Nine days before they uncovered the bodies, I watched Silvia Esposito perform her family’s late August ritual. In a one-piece Wonder Woman swimsuit, she stomped around a plastic kiddie pool, ankle deep in tomatoes. If I looked at her long enough, maybe I could tuck back the wiry hair escaping her French braid. Maybe her thick eyeglasses wouldn’t fog. Even the Virgin Mary clasped her hands and looked away, safe within her bathtub shelter. Silvia was the only other girl in my grade that lived on my block, and she was an unholy disaster, the kind of girl that not even the Divine Savior moms would pressure you to shake hands with at church. They understood.
“God’s punishment,” they’d say when all six Espositos lined up in their pew.
“Too many babies.”
“With three beautiful boys already,”
“Someone needs to tell them this isn’t the old country.”
One house over, the Catalpa Avenue dads assembled around Norman Bennet’s driveway. Norman Bennet always had something to show off. He had a hi-fi stereo bigger than most of our living rooms, and the neighborhood boys said that he even had arcade games inside his house. On that day, nine days before the start of the carnival at St. Joe’s, he was showing off a brand new bronze speedboat. It had tan, leather seats that looked so soft. The glitter flecks blinked back the sun. All the dads gathered around it at a respectful distance. Their workdays were over, lawns freshly mowed.
A black Trans Am pulled into the Esposito garage, right on schedule. The dad-chatter drowned in Robert Plant’s wailing. When the car was parked, the two older brothers ran right over to the boat. Gio, the youngest of the brothers, rushed home. From the height of my treehouse, seeing all the siblings at once, I understood that when making Silvia from all those wonderful Esposito parts, God got bored and phoned it in.
One of the older Esposito boys, I didn’t know which was which, penetrated the Circle of Reverence established around the boat, poised to lay a hand on the sparkling hull.
“That’s a fresh coat of wax there, boys, hands off,” one of the dads growled.

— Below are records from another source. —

-- pv_equiv track=rewrite | github.com/jackinf/aoc | 2022/day08/main.py | calculate_maxes
-- ===== SOURCE A (Python) =====
-- def calculate_maxes(grid):
--     leftmax = [row[:] for row in grid[:]]
--     rightmax = [row[:] for row in grid[:]]
--     topmax = [row[:] for row in grid[:]]
--     bottommax = [row[:] for row in grid[:]]
--
--     for row in range(len(leftmax)):
--         for col in range(1, len(leftmax[0])):
--             leftmax[row][col] = max(leftmax[row][col], leftmax[row][col - 1])
--
--     for row in range(len(rightmax)):
--         for col in range(len(rightmax[0]) - 2, -1, -1):
--             rightmax[row][col] = max(rightmax[row][col], rightmax[row][col + 1])
--
--     for col in range(len(topmax)):
--         for row in range(1, len(topmax)):
--             topmax[row][col] = max(topmax[row][col], topmax[row - 1][col])
--
--     for col in range(len(bottommax)):
--         for row in range(len(bottommax) - 2, -1, -1):
--             bottommax[row][col] = max(bottommax[row][col], bottommax[row + 1][col])
--
--     return leftmax, rightmax, topmax, bottommax
-- ===== SOURCE B (Python) =====
-- def calculate_maxes(grid):
--     # Brute force by definition: each output cell is the max of the slice of
--     # entries visible in that direction (no recurrence, no in-place updates).
--     left = [[max(row[:c + 1]) for c in range(len(row))] for row in grid]
--     right = [[max(row[c:]) for c in range(len(row))] for row in grid]
--     top = [[max(g[c] for g in grid[:r + 1]) for c in range(len(grid[r]))]
--            for r in range(len(grid))]
--     bottom = [[max(g[c] for g in grid[r:]) for c in range(len(grid[r]))]
--               for r in range(len(grid))]
--     return left, right, top, bottom
-- ===== Notes on version B (the rewrite author's own statement) =====
-- stated objective: simpler
-- what changed: A's four stateful in-place prefix-maximum sweeps (a running-max recurrence updating the grid cell by cell) are replaced by a direct per-cell definition: each output cell is max() of the row/column slice visible in that direction, built as four comprehensions with no recurrence and no mutation.
-- intended difference: On rectangular grids with at least 2 rows and more columns than rows whose extra columns (index >= row count) are not constant, A's top/bottom passes loop the column index over range(len(grid)) and so return the raw grid entries in those columns, while B returns the true directional column maxima there, which is the intended value. — e.g. on calculate_maxes([[0, 1, 5], [2, 3, 4]]): A returns ([[0, 1, 5], [2, 3, 4]], [[5, 5, 5], [4, 4, 4]], [[0, 1, 5], [2, 3, 4]], [[2, 3, 5], [2, 3, 4]]), B returns ([[0, 1, 5], [2, 3, 4]], [[5, 5, 5], [4, 4, 4]], [[0, 1, 5], [2, 3, 5]], [[2, 3, 5], [2, 3, 4]])
import Mathlib
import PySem

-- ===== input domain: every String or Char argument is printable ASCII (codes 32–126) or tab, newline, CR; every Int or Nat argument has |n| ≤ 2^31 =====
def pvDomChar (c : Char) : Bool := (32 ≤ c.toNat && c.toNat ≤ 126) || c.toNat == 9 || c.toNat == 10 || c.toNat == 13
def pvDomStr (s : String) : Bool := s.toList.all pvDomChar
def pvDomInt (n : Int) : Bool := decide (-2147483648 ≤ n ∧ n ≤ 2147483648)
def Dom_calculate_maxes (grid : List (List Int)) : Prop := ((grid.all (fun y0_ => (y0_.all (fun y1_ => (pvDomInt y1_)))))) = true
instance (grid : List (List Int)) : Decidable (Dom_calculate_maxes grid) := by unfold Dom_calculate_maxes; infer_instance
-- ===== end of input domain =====

-- B replaces A's four stateful in-place running-maximum sweeps by a direct per-cell
-- definition (each output cell = max of the slice visible in that direction); objective:
-- simpler. Equivalence is claimed on Pre_ outside D_ (see the sentences above each).

-- ===== PORT A =====
def pvGet2 (g : List (List Int)) (r c : Nat) : Int := (g.getD r []).getD c 0

def pvSet2 (g : List (List Int)) (r c : Nat) (v : Int) : List (List Int) :=
  g.set r ((g.getD r []).set c v)

def pvStepT (col : Nat) (g : List (List Int)) (row : Nat) : List (List Int) :=
  pvSet2 g row col (max (pvGet2 g row col) (pvGet2 g (row - 1) col))

def pvStepB (col : Nat) (g : List (List Int)) (row : Nat) : List (List Int) :=
  pvSet2 g row col (max (pvGet2 g row col) (pvGet2 g (row + 1) col))

-- Transliteration notes: len(xmax[0]) / len(xmax) are constant during the loops (List.set
-- preserves lengths), hoisted as ncols / n; range(1,k) = range' 1 (k-1);
-- range(k-2,-1,-1) = (range (k-1)).reverse; on inputs where Python does not raise every
-- index is in range, so List.set / getD are exact there.
def calculate_maxes (grid : List (List Int)) : List (List Int) × List (List Int) × List (List Int) × List (List Int) :=
  let n := grid.length
  let ncols := (grid.headD []).length
  let leftmax := (List.range n).foldl (fun g row =>
    (List.range' 1 (ncols - 1)).foldl (fun g col =>
      pvSet2 g row col (max (pvGet2 g row col) (pvGet2 g row (col - 1)))) g) grid
  let rightmax := (List.range n).foldl (fun g row =>
    ((List.range (ncols - 1)).reverse).foldl (fun g col =>
      pvSet2 g row col (max (pvGet2 g row col) (pvGet2 g row (col + 1)))) g) grid
  let topmax := (List.range n).foldl (fun g col =>
    (List.range' 1 (n - 1)).foldl (pvStepT col) g) grid
  let bottommax := (List.range n).foldl (fun g col =>
    ((List.range (n - 1)).reverse).foldl (pvStepB col) g) grid
  (leftmax, rightmax, topmax, bottommax)

-- ===== PORT B =====
-- Python max() of a nonempty list (Source B only applies it to nonempty slices on Pre_)
def pvMax : List Int → Int
  | [] => 0
  | x :: t => t.foldl max x

-- Source B's comprehensions: row[:c+1] = take (c+1), row[c:] = drop c, grid[:r+1] = take (r+1),
-- grid[r:] = drop r; g[c] is in range on Pre_'s rectangular grids, ported as getD c 0.
def calculate_maxes_alt (grid : List (List Int)) : List (List Int) × List (List Int) × List (List Int) × List (List Int) :=
  (grid.map (fun row => (List.range row.length).map (fun c => pvMax (row.take (c + 1)))),
   grid.map (fun row => (List.range row.length).map (fun c => pvMax (row.drop c))),
   (List.range grid.length).map (fun r =>
     (List.range (grid.getD r []).length).map (fun c =>
       pvMax ((grid.take (r + 1)).map (fun g => g.getD c 0)))),
   (List.range grid.length).map (fun r =>
     (List.range (grid.getD r []).length).map (fun c =>
       pvMax ((grid.drop r).map (fun g => g.getD c 0)))))

-- ===== PRECONDITION & SPEC =====
-- Pre_ excludes (a) non-rectangular grids: A raises IndexError when a later row is shorter
-- than the first, and on ragged grids with longer later rows it processes each row only up
-- to the first row's length — an artefact of keying every loop to row 0 that B (which
-- raises IndexError there) cannot reproduce; and (b) rectangular grids with at least 2 rows
-- and fewer columns than rows, on which A's top/bottom passes raise IndexError.
def Pre_calculate_maxes (grid : List (List Int)) : Prop :=
  (∀ row ∈ grid, row.length = (grid.headD []).length) ∧
  (grid.length ≤ (grid.headD []).length ∨ grid.length = 1)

But Mr. Bennett dismissed the concern. In fact, they should go ahead, climb aboard, show themselves around, he chuckled. And if the boys ever wanted to drive it around sometime, like for real, in the actual water? Well he knew a place — just a few hours away near Holland, Michigan —so quiet you could hear mice screw.

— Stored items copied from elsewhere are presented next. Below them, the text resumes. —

-- pv_equiv track=rewrite | github.com/dkassin/interview_prep | chap_12_dictionaries/min_index_of _two_list.py | min_index_of_two_list
-- ===== SOURCE A (Python) =====
-- def min_index_of_two_list(list1, list2):
--     hash_2 = {}
--     for j in range(len(list2)):
--         hash_2[list2[j]] = j
--
--     min_index = 10000000000
--     result = []
--     for i in range(len(list1)):
--         if list1[i] in hash_2:
--             value = i + hash_2[list1[i]]
--             if value < min_index:
--                 result = [list1[i]]
--                 min_index = value
--             elif value == min_index:
--                 result.append(list1[i])
--     return result
-- ===== SOURCE B (Python) =====
-- def min_index_of_two_list(list1, list2):
--     idx2 = {x: j for j, x in enumerate(list2)}
--     cands = [(i + idx2[x], x) for i, x in enumerate(list1) if x in idx2]
--     m = min([v for v, _ in cands] + [10000000000])
--     return [x for v, x in cands if v == m]
-- ===== Notes on version B (the rewrite author's own statement) =====
-- stated objective: alternative
-- what changed: B materialises the list of candidate index-sums in one comprehension and then reduces it with a single min() plus a filter, instead of A's interleaved running-minimum loop that rebuilds/appends to the result in place.
import Mathlib
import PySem

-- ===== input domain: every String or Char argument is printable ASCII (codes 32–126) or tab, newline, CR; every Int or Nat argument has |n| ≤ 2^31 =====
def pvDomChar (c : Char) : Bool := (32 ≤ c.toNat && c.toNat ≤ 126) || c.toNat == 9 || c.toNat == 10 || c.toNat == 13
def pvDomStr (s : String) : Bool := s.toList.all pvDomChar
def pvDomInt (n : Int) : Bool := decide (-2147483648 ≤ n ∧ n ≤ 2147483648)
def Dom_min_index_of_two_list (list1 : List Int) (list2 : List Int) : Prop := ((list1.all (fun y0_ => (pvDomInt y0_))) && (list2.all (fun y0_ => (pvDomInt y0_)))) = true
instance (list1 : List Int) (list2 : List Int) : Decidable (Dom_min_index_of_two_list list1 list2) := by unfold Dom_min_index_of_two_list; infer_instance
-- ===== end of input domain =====

-- B replaces A's interleaved running-minimum/result-rebuilding loop by a candidate list built once and reduced with min() plus a filter (objective: alternative decomposition, same cost).


-- ===== PORT A =====
def min_index_of_two_list (list1 : List Int) (list2 : List Int) : List Int :=
  let hash_2 : PySem.Dict Int Int :=
    (PySem.List.enumerate list2).foldl (fun d jx => d.insert jx.2 jx.1) PySem.Dict.empty
  let st :=
    (PySem.List.enumerate list1).foldl
      (fun (st : Int × List Int) ix =>
        match hash_2.get? ix.2 with
        | none => st
        | some j =>
          let value := ix.1 + j
          if value < st.1 then (value, [ix.2])
          else if value = st.1 then (st.1, st.2 ++ [ix.2])
          else st)
      ((10000000000 : Int), ([] : List Int))
  st.2

-- ===== PORT B =====
def min_index_of_two_list_alt (list1 : List Int) (list2 : List Int) : List Int :=
  let idx2 : PySem.Dict Int Int :=
    (PySem.List.enumerate list2).foldl (fun d jx => d.insert jx.2 jx.1) PySem.Dict.empty
  let cands : List (Int × Int) :=
    (PySem.List.enumerate list1).filterMap
      (fun ix => (idx2.get? ix.2).map (fun j => (ix.1 + j, ix.2)))
  match PySem.List.min? (cands.map (fun p => p.1) ++ [(10000000000 : Int)]) (fun y => y) with
  | some m => (cands.filter (fun p => p.1 == m)).map (fun p => p.2)
  | none => []

-- ===== PRECONDITION & SPEC =====
def Spec_min_index_of_two_list (list1 : List Int) (list2 : List Int) (out : List Int) : Prop := out = min_index_of_two_list_alt list1 list2
instance (list1 : List Int) (list2 : List Int) (out : List Int) : Decidable (Spec_min_index_of_two_list list1 list2 out) := by unfold Spec_min_index_of_two_list; infer_instance

-- ===== CLAIM (what is proved, stated in full; the proofs are below) =====
def Claim_equal_min_index_of_two_list : Prop := ∀ (list1 : List Int) (list2 : List Int), Dom_min_index_of_two_list list1 list2 → Spec_min_index_of_two_list list1 list2 (min_index_of_two_list list1 list2)

-- ===== LEMMAS AND PROOFS =====

-- helper abbreviations for the proof
def pvStep (d : PySem.Dict Int Int) (st : Int × List Int) (ix : Int × Int) : Int × List Int :=
  match d.get? ix.2 with
  | none => st
  | some j =>
    let value := ix.1 + j
    if value < st.1 then (value, [ix.2])
    else if value = st.1 then (st.1, st.2 ++ [ix.2])
    else st

def pvCands (d : PySem.Dict Int Int) (l : List (Int × Int)) : List (Int × Int) :=
  l.filterMap (fun ix => (d.get? ix.2).map (fun j => (ix.1 + j, ix.2)))

lemma foldl_min_le (l : List Int) (a : Int) : l.foldl min a ≤ a := by
  induction l generalizing a with
  | nil => exact le_refl a
  | cons x t ih => exact le_trans (ih (min a x)) (min_le_left a x)

lemma foldl_min_comm (t : List Int) (a b : Int) :
    min (t.foldl min a) b = t.foldl min (min a b) := by
  induction t generalizing a with
  | nil => rfl
  | cons x t ih =>
    simp only [List.foldl_cons]
    rw [ih (min a x)]
    have : min (min a x) b = min (min a b) x := by
      rw [min_assoc, min_comm x b, ← min_assoc]
    rw [this]

lemma min?_append_single (vs : List Int) (c : Int) :
    PySem.List.min? (vs ++ [c]) (fun y => y) = some (vs.foldl min c) := by
  cases vs with
  | nil => simp [PySem.List.min?]
  | cons v t =>
    rw [List.cons_append, PySem.List.min?_id_cons, List.foldl_append]
    simp only [List.foldl_cons, List.foldl_nil, List.foldl]
    rw [foldl_min_comm t v c, min_comm v c, ← foldl_min_comm, foldl_min_comm]

lemma pvCands_cons_some (d : PySem.Dict Int Int) (ix : Int × Int) (t : List (Int × Int))
    (j : Int) (hg : d.get? ix.2 = some j) :
    pvCands d (ix :: t) = (ix.1 + j, ix.2) :: pvCands d t := by
  simp [pvCands, List.filterMap_cons, hg]

lemma pvCands_cons_none (d : PySem.Dict Int Int) (ix : Int × Int) (t : List (Int × Int))
    (hg : d.get? ix.2 = none) :
    pvCands d (ix :: t) = pvCands d t := by
  simp [pvCands, List.filterMap_cons, hg]

lemma loopA (d : PySem.Dict Int Int) (l : List (Int × Int)) (m0 : Int) (r0 : List Int) :
    l.foldl (pvStep d) (m0, r0) =
      (((pvCands d l).map (fun p => p.1)).foldl min m0,
       (if ((pvCands d l).map (fun p => p.1)).foldl min m0 = m0 then r0 else []) ++
         ((pvCands d l).filter (fun p => p.1 == ((pvCands d l).map (fun p => p.1)).foldl min m0)).map
           (fun p => p.2)) := by
  induction l generalizing m0 r0 with
  | nil => simp [pvCands]
  | cons ix t ih =>
    cases hg : d.get? ix.2 with
    | none =>
      rw [List.foldl_cons, pvCands_cons_none d ix t hg]
      have hstep : pvStep d (m0, r0) ix = (m0, r0) := by simp [pvStep, hg]
      rw [hstep]; exact ih m0 r0
    | some j =>
      rw [List.foldl_cons, pvCands_cons_some d ix t j hg, List.map_cons, List.foldl_cons,
        List.filter_cons]
      have hstep : pvStep d (m0, r0) ix =
          (if ix.1 + j < m0 then (ix.1 + j, [ix.2])
           else if ix.1 + j = m0 then (m0, r0 ++ [ix.2]) else (m0, r0)) := by
        simp only [pvStep, hg]
      rw [hstep]
      set v := ix.1 + j with hv
      by_cases h1 : v < m0
      · rw [if_pos h1, ih v [ix.2], min_eq_right (le_of_lt h1)]
        set M := ((pvCands d t).map (fun p => p.1)).foldl min v with hM
        have hle : M ≤ v := foldl_min_le _ _
        have hne : ¬ M = m0 := fun he => absurd (lt_of_le_of_lt (he ▸ hle) h1) (lt_irrefl m0)
        rw [if_neg hne]
        by_cases h2 : M = v
        · rw [if_pos h2, show (v == M) = true by simp [beq_iff_eq, h2]]
          simp
        · rw [if_neg h2, show (v == M) = false by simp [beq_iff_eq]; exact fun h => h2 h.symm]
          simp
      · rw [if_neg h1]
        by_cases h2 : v = m0
        · rw [if_pos h2, ih m0 (r0 ++ [ix.2]), show min m0 v = m0 by rw [h2]; exact min_self m0]
          set M := ((pvCands d t).map (fun p => p.1)).foldl min m0 with hM
          by_cases h3 : M = m0
          · rw [if_pos h3, if_pos h3, show (v == M) = true by simp [beq_iff_eq, h2, h3]]
            simp
          · rw [if_neg h3, if_neg h3,
              show (v == M) = false by simp [beq_iff_eq, h2]; exact fun h => h3 h.symm]
            simp
        · rw [if_neg h2, ih m0 r0]
          have h1' : m0 < v := lt_of_le_of_ne (not_lt.mp h1) (fun h => h2 h.symm)
          rw [show min m0 v = m0 from min_eq_left (le_of_lt h1')]
          set M := ((pvCands d t).map (fun p => p.1)).foldl min m0 with hM
          have hle : M ≤ m0 := foldl_min_le _ _
          rw [show (v == M) = false by
            simp [beq_iff_eq]; intro h; rw [h] at h1'
            exact absurd (lt_of_le_of_lt hle h1') (lt_irrefl _)]
          simp

theorem min_index_of_two_list_eq (list1 list2 : List Int) :
    min_index_of_two_list list1 list2 = min_index_of_two_list_alt list1 list2 := by
  unfold min_index_of_two_list min_index_of_two_list_alt
  set d : PySem.Dict Int Int :=
    (PySem.List.enumerate list2).foldl (fun d jx => d.insert jx.2 jx.1) PySem.Dict.empty with hd
  show (((PySem.List.enumerate list1).foldl (pvStep d) ((10000000000 : Int), ([] : List Int)))).2 = _
  rw [loopA d (PySem.List.enumerate list1) 10000000000 []]
  simp only [pvCands]
  rw [min?_append_single]
  simp

-- ===== VERDICT (by name: the statement is the Claim_ definition above) =====
theorem min_index_of_two_list_spec : Claim_equal_min_index_of_two_list := by
  intro list1 list2 _
  unfold Spec_min_index_of_two_list
  exact min_index_of_two_list_eq list1 list2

The brothers obliged and climbed into the boat.
Syncopated shrieks spooked Mr. Kowalski’s pigeons from their cuckoo clock-painted shed. At first, I thought the noise was mechanical. Everyone looked around in confusion, trying to pick up the source of that horrible sound.
It was Silvia.
She wailed from the front yard, tomato pulp dripping from her chest, felled at the knees. On the boat, her brothers looked at each other. One bewildered, the other embarrassed. One, barely audible, said they needed to go see what that was all about. The other wondered aloud, where’s Ma?
When the brothers jumped off the boat, Silvia shut up.
In the bewildering silence that followed, Silvia found my eyes and waved.
I prayed no one saw that, no one saw me. She followed her brothers back into the house. I sank into the old pile of Barbies gathered in the corner, their mono-toes chewed. Shame washed over me. Like I had been a part of that somehow. Like I was her friend. Like I understood what she was screaming about.
#
Dinner was the sound of tine against ceramic, the sound of dad’s chewing.
I dried the dishes and retreated to the living room couch with my mom. I asked her to check me for lice because I liked the way it felt when her nails kneaded my follicles, tired from their ponytail burden. On ABC Channel 7 news, the anchors chanted the name Jennifer Goodsell — a fourteen-year-old girl who’d gone missing from the K-mart in Downer’s Grove: Jennifer Goodsell, Jennifer Goodsell. Jennifer Goodsell. The anchor repeated her name over and over like the prayers during a rosary, or local commercials on daytime TV. My mother wondered aloud about her parents, Jennifer Goodsell’s, and what they must have done that was wrong, so very wrong, for God to punish them that way.
I sat up. I didn’t realize that’s how God worked. That he punished little girls for things their parents did. Maybe they were jealous of other people’s things, mom wondered. Or maybe they showed off.
Or maybe it was her. I offered. Maybe Jennifer Goodsell summoned something, using too many swear words in a row, playing demonic board games. Maybe she listened to Led Zeppelin, howling praise for Norse gods.
Mom’s hands continued to caress her thigh, where my head was. She said in her soft, Slavic accent, “Jennifer. It’s not a Catholic name.”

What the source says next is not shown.